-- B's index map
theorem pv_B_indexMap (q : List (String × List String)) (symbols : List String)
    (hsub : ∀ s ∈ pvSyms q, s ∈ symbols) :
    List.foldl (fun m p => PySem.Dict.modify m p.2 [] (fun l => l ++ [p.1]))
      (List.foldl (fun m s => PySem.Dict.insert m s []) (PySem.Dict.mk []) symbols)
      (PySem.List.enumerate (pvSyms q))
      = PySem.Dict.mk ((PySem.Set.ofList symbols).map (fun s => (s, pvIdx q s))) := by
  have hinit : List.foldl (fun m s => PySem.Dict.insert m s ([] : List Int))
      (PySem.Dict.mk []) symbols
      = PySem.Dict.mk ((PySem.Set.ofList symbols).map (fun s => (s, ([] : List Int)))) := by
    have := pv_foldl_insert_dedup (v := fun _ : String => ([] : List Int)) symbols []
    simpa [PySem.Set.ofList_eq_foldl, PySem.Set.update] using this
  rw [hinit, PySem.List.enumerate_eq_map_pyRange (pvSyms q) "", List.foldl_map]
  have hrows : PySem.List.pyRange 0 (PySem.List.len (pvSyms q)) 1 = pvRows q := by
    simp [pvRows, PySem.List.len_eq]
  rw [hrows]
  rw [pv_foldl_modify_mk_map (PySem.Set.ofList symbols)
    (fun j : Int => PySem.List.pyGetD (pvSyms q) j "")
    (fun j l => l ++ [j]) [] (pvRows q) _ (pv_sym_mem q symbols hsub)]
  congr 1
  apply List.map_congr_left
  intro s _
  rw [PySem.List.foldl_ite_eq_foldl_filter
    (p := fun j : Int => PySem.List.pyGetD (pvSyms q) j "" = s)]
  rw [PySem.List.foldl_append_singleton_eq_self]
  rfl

--

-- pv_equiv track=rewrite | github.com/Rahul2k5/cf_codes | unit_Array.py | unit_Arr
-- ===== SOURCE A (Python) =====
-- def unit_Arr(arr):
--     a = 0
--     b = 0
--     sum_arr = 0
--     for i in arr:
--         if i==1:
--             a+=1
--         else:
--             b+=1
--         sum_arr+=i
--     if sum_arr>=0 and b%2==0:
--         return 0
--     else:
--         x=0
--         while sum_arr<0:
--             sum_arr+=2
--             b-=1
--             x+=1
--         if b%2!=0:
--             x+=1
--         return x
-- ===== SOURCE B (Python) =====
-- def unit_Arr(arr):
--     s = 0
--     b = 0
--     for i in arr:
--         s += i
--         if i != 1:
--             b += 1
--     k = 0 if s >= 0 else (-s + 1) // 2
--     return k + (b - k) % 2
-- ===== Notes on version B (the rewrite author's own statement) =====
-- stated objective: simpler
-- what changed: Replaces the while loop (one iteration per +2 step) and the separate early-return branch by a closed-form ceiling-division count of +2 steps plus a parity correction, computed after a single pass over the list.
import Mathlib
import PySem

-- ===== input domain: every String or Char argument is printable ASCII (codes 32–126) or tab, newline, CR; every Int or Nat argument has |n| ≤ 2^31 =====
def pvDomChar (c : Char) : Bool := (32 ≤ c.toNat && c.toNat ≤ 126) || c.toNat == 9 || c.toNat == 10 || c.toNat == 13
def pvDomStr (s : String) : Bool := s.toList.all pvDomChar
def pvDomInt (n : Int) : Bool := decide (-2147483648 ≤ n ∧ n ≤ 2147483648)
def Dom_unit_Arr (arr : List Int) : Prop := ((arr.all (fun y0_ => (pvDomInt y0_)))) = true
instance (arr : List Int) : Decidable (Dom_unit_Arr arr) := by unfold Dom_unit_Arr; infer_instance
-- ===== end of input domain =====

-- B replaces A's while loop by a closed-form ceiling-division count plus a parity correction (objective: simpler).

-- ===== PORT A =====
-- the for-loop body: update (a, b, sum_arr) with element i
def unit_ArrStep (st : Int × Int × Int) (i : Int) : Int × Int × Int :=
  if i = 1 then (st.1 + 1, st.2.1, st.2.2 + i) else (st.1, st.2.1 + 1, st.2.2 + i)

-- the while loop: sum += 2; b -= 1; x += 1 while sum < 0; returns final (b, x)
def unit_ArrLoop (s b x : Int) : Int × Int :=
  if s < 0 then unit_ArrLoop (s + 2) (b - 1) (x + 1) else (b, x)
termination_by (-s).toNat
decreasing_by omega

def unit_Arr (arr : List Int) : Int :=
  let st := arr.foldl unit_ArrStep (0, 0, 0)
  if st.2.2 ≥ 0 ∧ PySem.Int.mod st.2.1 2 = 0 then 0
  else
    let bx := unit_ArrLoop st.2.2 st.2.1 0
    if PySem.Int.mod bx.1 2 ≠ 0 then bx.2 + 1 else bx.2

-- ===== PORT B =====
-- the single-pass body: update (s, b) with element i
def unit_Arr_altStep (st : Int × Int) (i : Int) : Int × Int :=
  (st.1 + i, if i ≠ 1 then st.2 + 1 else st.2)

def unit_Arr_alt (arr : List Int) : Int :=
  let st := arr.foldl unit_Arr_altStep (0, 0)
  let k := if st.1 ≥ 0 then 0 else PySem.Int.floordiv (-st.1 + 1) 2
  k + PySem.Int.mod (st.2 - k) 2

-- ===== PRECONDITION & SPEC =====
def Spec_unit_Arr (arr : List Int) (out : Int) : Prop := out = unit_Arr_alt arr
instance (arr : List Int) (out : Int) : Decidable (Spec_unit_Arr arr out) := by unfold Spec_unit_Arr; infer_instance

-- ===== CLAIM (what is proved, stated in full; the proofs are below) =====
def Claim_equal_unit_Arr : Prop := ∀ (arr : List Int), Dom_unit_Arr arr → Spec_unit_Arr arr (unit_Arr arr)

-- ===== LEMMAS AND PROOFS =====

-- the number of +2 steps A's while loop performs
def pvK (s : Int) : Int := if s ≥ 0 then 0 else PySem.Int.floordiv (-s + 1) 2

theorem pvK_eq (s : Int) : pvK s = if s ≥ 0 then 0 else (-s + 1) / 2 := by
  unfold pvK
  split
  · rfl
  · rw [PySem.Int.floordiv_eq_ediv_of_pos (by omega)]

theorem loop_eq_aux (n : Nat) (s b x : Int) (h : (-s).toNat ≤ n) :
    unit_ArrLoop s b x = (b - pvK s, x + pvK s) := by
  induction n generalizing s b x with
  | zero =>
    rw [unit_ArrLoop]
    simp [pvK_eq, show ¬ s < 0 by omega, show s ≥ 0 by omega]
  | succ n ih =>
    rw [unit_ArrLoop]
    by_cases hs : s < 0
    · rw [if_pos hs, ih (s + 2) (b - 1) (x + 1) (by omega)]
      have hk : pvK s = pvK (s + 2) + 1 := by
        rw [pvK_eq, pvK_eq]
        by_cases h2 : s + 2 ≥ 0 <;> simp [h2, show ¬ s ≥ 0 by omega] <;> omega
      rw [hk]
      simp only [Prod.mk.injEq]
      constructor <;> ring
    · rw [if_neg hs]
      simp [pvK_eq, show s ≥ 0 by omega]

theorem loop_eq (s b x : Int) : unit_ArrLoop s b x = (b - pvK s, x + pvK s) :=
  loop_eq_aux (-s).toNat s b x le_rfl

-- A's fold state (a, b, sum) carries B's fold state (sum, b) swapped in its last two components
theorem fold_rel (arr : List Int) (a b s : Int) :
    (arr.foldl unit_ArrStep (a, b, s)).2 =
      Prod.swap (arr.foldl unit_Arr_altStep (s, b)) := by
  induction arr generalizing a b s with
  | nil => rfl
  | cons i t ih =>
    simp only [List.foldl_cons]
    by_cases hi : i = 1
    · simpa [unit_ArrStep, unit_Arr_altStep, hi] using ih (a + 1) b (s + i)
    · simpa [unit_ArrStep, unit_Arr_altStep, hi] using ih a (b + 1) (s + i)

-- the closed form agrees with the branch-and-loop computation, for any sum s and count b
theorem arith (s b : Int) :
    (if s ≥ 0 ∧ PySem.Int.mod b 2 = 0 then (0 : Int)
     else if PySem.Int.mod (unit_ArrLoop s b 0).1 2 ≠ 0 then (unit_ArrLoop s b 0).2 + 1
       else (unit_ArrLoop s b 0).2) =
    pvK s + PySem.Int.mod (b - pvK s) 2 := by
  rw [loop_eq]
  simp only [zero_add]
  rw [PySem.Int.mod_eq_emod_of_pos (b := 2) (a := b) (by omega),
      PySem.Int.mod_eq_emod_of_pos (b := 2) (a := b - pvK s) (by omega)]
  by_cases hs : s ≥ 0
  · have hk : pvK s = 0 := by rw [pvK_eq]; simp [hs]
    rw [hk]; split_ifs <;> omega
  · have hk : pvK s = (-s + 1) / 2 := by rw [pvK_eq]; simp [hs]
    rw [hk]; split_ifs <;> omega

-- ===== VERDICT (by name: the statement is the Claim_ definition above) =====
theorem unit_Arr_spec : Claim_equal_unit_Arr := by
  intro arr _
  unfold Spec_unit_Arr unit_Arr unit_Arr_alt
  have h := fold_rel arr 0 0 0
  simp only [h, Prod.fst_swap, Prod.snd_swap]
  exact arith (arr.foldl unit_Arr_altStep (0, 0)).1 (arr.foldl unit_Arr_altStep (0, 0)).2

==

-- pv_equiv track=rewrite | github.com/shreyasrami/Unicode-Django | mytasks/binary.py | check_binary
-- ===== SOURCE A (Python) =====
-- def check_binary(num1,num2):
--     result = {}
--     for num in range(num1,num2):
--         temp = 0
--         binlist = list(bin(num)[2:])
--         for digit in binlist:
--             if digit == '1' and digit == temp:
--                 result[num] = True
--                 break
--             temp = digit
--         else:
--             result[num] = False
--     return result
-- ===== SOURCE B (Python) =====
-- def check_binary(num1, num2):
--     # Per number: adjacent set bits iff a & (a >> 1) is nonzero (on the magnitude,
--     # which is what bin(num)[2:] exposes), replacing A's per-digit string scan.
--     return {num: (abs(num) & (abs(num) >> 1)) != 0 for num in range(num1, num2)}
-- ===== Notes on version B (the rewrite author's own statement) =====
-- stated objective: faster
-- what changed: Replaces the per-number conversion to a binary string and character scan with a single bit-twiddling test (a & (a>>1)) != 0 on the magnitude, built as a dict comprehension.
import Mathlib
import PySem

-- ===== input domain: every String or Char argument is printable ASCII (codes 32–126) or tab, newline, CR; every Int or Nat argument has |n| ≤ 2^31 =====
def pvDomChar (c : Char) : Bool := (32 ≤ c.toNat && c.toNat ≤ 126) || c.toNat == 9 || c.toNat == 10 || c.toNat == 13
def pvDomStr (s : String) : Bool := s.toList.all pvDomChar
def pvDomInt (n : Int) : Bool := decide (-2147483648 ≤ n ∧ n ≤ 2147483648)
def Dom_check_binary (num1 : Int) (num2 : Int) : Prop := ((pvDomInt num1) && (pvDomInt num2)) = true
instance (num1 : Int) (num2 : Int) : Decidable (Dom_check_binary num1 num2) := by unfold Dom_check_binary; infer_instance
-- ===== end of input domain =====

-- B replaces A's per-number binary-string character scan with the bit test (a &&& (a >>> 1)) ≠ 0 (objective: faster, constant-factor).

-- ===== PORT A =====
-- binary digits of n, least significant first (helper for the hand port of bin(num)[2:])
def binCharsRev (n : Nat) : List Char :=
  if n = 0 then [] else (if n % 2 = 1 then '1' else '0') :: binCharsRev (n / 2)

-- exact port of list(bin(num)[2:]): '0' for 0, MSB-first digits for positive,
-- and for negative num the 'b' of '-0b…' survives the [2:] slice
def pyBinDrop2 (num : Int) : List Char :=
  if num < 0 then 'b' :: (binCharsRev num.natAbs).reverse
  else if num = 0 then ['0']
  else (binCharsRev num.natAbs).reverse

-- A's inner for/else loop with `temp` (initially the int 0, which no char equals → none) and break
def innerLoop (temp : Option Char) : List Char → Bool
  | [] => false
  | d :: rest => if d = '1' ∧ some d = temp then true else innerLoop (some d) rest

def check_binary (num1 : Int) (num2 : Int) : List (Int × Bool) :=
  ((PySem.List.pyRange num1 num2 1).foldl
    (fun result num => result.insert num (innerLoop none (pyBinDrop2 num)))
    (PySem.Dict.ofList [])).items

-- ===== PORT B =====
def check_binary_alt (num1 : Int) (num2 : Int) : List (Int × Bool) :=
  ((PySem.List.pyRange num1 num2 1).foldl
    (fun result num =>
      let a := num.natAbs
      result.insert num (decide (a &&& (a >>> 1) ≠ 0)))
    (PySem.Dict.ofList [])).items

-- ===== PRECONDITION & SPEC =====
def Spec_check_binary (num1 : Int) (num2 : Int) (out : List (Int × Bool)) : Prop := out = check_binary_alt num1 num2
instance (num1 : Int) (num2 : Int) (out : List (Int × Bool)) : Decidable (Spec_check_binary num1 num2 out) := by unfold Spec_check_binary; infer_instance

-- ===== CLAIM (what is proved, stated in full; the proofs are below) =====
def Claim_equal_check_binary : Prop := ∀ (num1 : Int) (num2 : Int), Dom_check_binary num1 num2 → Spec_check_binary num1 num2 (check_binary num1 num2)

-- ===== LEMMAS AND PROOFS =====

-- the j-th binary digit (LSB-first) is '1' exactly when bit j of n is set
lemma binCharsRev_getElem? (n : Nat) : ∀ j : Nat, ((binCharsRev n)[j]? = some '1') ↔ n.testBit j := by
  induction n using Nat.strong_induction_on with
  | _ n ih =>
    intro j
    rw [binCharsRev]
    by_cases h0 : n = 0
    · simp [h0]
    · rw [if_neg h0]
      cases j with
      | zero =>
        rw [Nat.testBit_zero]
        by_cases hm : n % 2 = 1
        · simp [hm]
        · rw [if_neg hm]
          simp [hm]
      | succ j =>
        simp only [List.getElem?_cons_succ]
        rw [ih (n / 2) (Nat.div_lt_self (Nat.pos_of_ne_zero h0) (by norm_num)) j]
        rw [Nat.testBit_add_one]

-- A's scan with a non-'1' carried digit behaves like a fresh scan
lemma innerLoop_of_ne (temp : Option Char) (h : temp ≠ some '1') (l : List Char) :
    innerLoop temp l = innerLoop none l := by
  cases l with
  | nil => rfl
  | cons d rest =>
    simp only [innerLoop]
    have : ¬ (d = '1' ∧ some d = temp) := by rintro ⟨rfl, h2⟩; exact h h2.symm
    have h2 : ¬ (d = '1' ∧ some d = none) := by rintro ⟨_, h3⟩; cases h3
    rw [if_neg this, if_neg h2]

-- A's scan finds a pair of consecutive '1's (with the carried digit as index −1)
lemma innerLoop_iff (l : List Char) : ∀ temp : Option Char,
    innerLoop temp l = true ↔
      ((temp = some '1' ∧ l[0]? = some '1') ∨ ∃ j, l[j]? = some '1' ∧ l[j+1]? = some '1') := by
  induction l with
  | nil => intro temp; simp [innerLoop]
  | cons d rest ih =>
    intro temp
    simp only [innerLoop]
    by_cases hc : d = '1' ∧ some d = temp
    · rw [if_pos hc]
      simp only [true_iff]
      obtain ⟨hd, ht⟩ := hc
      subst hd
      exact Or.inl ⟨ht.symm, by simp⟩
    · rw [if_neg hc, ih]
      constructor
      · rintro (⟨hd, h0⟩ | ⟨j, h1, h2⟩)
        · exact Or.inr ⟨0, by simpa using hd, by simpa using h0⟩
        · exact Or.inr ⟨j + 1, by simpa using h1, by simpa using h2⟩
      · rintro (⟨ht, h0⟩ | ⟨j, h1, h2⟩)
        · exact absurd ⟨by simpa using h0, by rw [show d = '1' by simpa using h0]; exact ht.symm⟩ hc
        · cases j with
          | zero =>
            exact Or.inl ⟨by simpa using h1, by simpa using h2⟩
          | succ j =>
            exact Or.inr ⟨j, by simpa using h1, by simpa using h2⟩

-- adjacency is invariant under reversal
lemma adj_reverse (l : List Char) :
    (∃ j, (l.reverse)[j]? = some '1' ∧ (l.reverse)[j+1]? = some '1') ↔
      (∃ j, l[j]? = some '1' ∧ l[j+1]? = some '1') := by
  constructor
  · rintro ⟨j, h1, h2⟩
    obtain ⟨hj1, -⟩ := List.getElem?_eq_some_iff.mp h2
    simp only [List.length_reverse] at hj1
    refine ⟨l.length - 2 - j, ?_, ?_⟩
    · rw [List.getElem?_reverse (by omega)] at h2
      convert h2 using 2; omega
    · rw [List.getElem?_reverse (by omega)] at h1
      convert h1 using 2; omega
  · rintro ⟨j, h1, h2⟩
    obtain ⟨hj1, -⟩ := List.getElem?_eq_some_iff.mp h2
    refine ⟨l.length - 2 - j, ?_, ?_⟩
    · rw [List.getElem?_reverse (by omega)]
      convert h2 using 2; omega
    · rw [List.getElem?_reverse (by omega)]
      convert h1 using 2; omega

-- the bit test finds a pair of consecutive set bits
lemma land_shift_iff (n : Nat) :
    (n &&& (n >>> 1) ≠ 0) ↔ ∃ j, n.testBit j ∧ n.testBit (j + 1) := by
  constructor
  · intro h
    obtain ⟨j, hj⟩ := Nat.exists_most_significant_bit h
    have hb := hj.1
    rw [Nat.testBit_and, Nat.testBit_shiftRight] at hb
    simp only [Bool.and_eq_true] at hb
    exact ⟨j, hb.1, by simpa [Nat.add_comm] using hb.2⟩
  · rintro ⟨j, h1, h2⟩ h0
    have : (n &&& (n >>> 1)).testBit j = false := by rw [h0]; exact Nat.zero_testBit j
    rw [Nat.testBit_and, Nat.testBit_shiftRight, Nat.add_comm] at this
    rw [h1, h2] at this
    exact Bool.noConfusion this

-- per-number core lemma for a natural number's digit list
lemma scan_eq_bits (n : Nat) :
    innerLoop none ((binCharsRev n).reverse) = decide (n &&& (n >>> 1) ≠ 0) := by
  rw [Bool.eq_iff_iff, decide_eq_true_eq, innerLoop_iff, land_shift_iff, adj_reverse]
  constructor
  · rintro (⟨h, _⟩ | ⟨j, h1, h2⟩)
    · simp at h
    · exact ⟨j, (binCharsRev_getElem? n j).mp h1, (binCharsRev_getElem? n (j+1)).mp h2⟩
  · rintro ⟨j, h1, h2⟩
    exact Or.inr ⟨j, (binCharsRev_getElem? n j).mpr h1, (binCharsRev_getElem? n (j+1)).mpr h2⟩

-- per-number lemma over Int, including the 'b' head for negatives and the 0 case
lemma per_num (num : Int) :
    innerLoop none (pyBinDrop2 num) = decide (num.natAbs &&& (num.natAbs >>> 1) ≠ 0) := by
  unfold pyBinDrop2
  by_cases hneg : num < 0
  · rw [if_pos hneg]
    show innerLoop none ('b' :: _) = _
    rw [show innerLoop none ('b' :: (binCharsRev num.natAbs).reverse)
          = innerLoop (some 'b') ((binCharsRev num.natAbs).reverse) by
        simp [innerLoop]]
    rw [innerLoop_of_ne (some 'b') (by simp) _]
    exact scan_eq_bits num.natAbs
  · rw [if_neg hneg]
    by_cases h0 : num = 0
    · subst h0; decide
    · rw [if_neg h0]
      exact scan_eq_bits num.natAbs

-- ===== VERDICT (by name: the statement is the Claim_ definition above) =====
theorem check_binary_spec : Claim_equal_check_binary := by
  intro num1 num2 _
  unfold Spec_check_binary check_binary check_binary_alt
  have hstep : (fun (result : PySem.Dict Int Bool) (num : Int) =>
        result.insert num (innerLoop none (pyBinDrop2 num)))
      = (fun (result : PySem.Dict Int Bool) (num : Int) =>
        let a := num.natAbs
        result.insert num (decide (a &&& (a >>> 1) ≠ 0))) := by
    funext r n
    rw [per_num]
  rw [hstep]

(EXERCISE DIRECTIONS):
Only those lines of the entries above that run from the line containing "-- B's index map" to the line containing "(fun j : Int", both included, should be transcribed exactly.

(PROBLEM SOLUTION):
-- B's index map
theorem pv_B_indexMap (q : List (String × List String)) (symbols : List String)
    (hsub : ∀ s ∈ pvSyms q, s ∈ symbols) :
    List.foldl (fun m p => PySem.Dict.modify m p.2 [] (fun l => l ++ [p.1]))
      (List.foldl (fun m s => PySem.Dict.insert m s []) (PySem.Dict.mk []) symbols)
      (PySem.List.enumerate (pvSyms q))
      = PySem.Dict.mk ((PySem.Set.ofList symbols).map (fun s => (s, pvIdx q s))) := by
  have hinit : List.foldl (fun m s => PySem.Dict.insert m s ([] : List Int))
      (PySem.Dict.mk []) symbols
      = PySem.Dict.mk ((PySem.Set.ofList symbols).map (fun s => (s, ([] : List Int)))) := by
    have := pv_foldl_insert_dedup (v := fun _ : String => ([] : List Int)) symbols []
    simpa [PySem.Set.ofList_eq_foldl, PySem.Set.update] using this
  rw [hinit, PySem.List.enumerate_eq_map_pyRange (pvSyms q) "", List.foldl_map]
  have hrows : PySem.List.pyRange 0 (PySem.List.len (pvSyms q)) 1 = pvRows q := by
    simp [pvRows, PySem.List.len_eq]
  rw [hrows]
  rw [pv_foldl_modify_mk_map (PySem.Set.ofList symbols)
    (fun j : Int => PySem.List.pyGetD (pvSyms q) j "")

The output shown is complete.